**EXERCISE AIM:** Counting only lines that contain the string "hnot", how many are there in the data? Say the number alone.

____

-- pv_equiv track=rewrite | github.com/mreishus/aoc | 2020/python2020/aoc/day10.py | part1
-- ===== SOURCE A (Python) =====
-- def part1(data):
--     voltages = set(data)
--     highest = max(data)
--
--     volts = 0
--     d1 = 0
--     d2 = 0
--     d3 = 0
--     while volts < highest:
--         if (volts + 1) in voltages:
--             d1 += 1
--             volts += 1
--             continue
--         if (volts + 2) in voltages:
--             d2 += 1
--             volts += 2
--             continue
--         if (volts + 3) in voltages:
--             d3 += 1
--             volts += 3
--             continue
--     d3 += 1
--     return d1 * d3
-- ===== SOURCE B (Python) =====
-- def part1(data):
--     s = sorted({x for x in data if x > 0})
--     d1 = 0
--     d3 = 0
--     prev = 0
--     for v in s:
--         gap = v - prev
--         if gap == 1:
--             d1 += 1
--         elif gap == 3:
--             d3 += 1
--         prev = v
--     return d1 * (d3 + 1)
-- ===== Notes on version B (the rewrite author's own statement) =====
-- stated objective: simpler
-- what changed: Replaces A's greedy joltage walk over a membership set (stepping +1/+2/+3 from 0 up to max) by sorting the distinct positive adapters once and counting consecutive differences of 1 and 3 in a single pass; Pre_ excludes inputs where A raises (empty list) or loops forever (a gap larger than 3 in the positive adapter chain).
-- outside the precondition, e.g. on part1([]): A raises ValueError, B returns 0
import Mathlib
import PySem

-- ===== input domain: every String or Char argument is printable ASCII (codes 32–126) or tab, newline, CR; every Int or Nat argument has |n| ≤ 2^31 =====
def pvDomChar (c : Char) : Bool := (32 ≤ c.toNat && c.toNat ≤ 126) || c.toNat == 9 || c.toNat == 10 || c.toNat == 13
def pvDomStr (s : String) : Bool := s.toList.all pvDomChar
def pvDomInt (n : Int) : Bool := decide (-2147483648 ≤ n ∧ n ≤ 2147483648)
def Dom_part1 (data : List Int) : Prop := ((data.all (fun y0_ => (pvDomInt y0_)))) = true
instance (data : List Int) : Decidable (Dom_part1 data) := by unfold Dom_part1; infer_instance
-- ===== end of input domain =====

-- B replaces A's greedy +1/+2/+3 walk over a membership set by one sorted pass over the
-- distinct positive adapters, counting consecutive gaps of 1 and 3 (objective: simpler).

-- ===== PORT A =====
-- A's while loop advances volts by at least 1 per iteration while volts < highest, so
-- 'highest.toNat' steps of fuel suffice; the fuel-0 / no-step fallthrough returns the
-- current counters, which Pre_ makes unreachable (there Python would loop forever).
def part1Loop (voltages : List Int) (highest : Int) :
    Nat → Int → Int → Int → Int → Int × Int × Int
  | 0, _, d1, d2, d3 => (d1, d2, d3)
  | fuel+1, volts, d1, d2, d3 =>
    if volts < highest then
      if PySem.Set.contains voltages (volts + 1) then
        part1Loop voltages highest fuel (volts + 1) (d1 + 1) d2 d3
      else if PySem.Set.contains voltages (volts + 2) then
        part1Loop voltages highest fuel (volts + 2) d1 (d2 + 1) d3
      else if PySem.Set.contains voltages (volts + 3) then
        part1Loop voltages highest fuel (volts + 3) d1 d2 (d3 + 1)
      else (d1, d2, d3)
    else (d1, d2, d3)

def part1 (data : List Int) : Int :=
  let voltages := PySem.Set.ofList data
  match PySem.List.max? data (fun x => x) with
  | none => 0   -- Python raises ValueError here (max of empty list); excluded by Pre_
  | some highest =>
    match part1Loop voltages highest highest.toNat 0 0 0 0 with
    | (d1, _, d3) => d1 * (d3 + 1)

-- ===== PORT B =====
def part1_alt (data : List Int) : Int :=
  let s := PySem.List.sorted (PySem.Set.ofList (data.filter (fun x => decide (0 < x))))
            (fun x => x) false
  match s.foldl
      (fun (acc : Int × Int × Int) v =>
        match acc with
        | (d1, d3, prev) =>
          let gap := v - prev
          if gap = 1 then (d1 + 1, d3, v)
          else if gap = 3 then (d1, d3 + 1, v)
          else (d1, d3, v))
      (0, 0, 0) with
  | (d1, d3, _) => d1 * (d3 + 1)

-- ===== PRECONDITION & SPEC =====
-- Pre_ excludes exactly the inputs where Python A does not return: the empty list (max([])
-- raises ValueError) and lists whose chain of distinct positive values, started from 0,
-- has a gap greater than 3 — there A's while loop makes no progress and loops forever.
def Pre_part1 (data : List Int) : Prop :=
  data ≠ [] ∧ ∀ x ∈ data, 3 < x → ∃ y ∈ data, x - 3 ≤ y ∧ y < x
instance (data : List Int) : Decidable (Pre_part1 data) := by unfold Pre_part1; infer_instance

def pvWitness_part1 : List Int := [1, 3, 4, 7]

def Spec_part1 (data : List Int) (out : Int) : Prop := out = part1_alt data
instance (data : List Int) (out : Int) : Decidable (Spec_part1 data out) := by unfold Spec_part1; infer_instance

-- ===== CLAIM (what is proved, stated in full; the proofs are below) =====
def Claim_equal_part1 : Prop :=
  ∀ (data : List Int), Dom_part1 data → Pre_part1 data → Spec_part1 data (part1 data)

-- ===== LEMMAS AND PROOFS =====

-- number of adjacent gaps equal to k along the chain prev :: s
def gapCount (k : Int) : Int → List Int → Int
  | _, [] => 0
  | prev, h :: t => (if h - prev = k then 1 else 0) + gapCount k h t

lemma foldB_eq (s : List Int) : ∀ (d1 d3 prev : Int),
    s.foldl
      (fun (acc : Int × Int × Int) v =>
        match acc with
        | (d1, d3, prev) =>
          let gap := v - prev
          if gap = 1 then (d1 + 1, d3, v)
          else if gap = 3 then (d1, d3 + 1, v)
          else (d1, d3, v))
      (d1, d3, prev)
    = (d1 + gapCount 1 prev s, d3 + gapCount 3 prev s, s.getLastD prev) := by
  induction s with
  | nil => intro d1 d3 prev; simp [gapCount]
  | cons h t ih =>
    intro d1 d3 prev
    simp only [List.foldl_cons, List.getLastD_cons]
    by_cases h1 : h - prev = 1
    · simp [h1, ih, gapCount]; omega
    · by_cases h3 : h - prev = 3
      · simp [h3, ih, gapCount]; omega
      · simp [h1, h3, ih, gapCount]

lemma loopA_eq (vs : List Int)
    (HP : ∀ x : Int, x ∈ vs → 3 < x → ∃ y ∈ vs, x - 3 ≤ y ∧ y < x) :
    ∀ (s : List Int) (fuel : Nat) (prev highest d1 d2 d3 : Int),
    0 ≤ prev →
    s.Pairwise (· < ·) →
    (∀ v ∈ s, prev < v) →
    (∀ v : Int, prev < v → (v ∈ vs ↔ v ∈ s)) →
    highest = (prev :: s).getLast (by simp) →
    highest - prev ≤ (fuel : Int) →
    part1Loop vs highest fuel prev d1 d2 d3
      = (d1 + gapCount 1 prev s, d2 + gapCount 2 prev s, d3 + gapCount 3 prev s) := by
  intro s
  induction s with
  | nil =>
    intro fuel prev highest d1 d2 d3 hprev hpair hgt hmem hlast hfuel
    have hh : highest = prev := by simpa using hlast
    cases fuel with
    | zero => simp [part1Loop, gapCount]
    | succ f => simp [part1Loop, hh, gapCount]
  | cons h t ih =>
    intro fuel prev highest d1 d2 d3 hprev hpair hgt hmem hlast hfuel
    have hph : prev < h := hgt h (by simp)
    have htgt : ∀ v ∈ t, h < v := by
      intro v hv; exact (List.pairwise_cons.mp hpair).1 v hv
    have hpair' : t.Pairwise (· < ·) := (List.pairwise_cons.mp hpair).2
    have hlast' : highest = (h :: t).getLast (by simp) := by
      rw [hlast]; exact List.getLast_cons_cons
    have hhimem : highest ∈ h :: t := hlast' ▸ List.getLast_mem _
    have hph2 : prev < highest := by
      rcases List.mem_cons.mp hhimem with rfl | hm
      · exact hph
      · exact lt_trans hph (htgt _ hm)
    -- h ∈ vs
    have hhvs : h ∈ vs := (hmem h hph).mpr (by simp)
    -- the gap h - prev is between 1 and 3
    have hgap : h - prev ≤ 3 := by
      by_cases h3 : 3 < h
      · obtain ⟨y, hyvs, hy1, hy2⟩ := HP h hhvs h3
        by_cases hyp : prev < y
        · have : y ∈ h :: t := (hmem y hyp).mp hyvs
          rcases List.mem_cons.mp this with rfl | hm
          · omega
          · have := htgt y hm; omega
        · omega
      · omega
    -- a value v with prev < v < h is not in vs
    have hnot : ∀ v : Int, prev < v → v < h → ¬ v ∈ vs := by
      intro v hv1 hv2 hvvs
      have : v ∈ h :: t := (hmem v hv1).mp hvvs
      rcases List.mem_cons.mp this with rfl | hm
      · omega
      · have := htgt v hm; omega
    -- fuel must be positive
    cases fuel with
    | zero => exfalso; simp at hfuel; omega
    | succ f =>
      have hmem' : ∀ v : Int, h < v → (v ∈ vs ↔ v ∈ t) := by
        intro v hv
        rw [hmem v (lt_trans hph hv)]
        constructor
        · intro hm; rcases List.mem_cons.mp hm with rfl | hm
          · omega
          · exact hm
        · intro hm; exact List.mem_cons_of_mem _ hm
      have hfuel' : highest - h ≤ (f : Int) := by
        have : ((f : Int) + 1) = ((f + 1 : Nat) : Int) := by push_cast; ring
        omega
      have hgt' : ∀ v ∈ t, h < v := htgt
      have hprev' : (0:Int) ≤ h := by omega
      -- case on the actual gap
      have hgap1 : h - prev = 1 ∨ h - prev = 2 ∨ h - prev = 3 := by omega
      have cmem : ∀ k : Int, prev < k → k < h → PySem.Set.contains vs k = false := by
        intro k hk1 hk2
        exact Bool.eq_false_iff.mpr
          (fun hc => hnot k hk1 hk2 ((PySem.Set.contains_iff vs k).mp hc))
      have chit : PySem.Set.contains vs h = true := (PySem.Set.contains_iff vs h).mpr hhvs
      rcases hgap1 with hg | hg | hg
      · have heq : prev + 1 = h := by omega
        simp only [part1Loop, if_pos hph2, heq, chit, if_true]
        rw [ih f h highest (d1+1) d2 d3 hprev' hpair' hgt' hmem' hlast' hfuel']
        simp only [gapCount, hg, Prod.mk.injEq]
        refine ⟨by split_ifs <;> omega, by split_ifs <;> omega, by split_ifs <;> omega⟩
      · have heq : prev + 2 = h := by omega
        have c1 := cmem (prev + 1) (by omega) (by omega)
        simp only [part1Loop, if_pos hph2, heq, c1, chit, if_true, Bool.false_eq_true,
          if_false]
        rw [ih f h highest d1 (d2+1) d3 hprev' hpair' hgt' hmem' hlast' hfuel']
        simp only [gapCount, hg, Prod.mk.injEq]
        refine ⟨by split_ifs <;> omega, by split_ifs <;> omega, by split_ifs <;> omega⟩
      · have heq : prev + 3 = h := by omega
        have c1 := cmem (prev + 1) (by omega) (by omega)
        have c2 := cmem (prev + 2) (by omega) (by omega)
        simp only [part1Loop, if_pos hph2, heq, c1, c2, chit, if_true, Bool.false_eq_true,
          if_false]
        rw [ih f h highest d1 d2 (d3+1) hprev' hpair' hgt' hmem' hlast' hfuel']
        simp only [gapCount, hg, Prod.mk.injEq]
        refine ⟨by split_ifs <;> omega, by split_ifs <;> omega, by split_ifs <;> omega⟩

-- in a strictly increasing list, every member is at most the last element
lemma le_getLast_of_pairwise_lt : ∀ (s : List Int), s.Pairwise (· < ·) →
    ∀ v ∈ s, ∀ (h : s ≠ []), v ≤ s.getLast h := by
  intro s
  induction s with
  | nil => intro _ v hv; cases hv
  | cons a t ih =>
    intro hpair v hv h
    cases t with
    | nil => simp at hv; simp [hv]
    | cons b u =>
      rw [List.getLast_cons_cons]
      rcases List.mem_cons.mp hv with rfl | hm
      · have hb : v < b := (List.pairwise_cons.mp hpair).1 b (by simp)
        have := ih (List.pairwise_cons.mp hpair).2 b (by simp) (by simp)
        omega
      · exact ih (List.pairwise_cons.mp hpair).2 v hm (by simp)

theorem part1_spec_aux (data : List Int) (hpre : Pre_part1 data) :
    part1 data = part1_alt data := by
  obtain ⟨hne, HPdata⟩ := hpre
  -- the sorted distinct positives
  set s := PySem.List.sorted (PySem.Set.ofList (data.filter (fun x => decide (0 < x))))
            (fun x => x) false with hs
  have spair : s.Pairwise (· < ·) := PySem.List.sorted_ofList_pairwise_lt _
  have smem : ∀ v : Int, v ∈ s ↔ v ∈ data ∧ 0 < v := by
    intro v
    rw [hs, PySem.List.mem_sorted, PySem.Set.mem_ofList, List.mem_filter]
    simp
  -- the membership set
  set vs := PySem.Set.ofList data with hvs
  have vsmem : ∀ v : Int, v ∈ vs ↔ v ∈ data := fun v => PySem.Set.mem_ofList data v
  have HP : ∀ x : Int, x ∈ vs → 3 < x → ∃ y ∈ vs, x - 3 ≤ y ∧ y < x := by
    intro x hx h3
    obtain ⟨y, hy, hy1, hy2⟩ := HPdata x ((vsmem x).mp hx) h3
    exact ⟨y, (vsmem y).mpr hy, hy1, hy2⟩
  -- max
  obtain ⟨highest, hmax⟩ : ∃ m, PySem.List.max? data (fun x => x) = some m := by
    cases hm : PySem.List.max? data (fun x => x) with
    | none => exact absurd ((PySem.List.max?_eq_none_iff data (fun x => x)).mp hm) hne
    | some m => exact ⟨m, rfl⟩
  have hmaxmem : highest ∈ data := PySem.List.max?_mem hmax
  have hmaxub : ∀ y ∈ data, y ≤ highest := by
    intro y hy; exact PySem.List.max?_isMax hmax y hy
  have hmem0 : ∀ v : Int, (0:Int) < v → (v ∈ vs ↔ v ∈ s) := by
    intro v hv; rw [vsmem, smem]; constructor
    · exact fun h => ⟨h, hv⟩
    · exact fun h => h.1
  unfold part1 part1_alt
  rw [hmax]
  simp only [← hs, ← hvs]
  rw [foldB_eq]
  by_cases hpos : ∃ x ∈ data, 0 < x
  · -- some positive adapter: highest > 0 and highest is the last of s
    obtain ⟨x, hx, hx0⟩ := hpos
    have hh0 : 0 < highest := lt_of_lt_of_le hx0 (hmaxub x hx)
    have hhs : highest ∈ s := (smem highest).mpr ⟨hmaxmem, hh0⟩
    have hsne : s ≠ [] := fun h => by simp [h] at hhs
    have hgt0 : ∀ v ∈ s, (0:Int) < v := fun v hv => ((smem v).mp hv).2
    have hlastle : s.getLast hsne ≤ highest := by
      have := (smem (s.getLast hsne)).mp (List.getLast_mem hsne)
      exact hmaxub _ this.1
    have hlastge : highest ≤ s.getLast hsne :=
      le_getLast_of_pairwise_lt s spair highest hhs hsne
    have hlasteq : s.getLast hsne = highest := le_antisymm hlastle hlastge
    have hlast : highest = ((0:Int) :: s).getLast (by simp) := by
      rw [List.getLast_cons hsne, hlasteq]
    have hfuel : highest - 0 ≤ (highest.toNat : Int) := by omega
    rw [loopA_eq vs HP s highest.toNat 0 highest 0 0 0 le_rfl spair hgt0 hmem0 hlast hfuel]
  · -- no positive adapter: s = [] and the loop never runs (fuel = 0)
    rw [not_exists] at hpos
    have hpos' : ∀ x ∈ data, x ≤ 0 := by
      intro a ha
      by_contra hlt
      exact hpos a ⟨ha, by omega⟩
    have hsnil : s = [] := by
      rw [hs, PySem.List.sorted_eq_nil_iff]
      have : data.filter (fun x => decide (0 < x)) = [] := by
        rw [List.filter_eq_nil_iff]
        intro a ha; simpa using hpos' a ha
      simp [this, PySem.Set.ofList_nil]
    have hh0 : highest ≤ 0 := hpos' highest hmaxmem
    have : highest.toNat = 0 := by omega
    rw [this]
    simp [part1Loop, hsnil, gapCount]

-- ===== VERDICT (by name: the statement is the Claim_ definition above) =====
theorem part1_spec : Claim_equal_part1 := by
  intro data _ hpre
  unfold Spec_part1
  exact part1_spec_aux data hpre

____

**RESPONSE AREA:** 2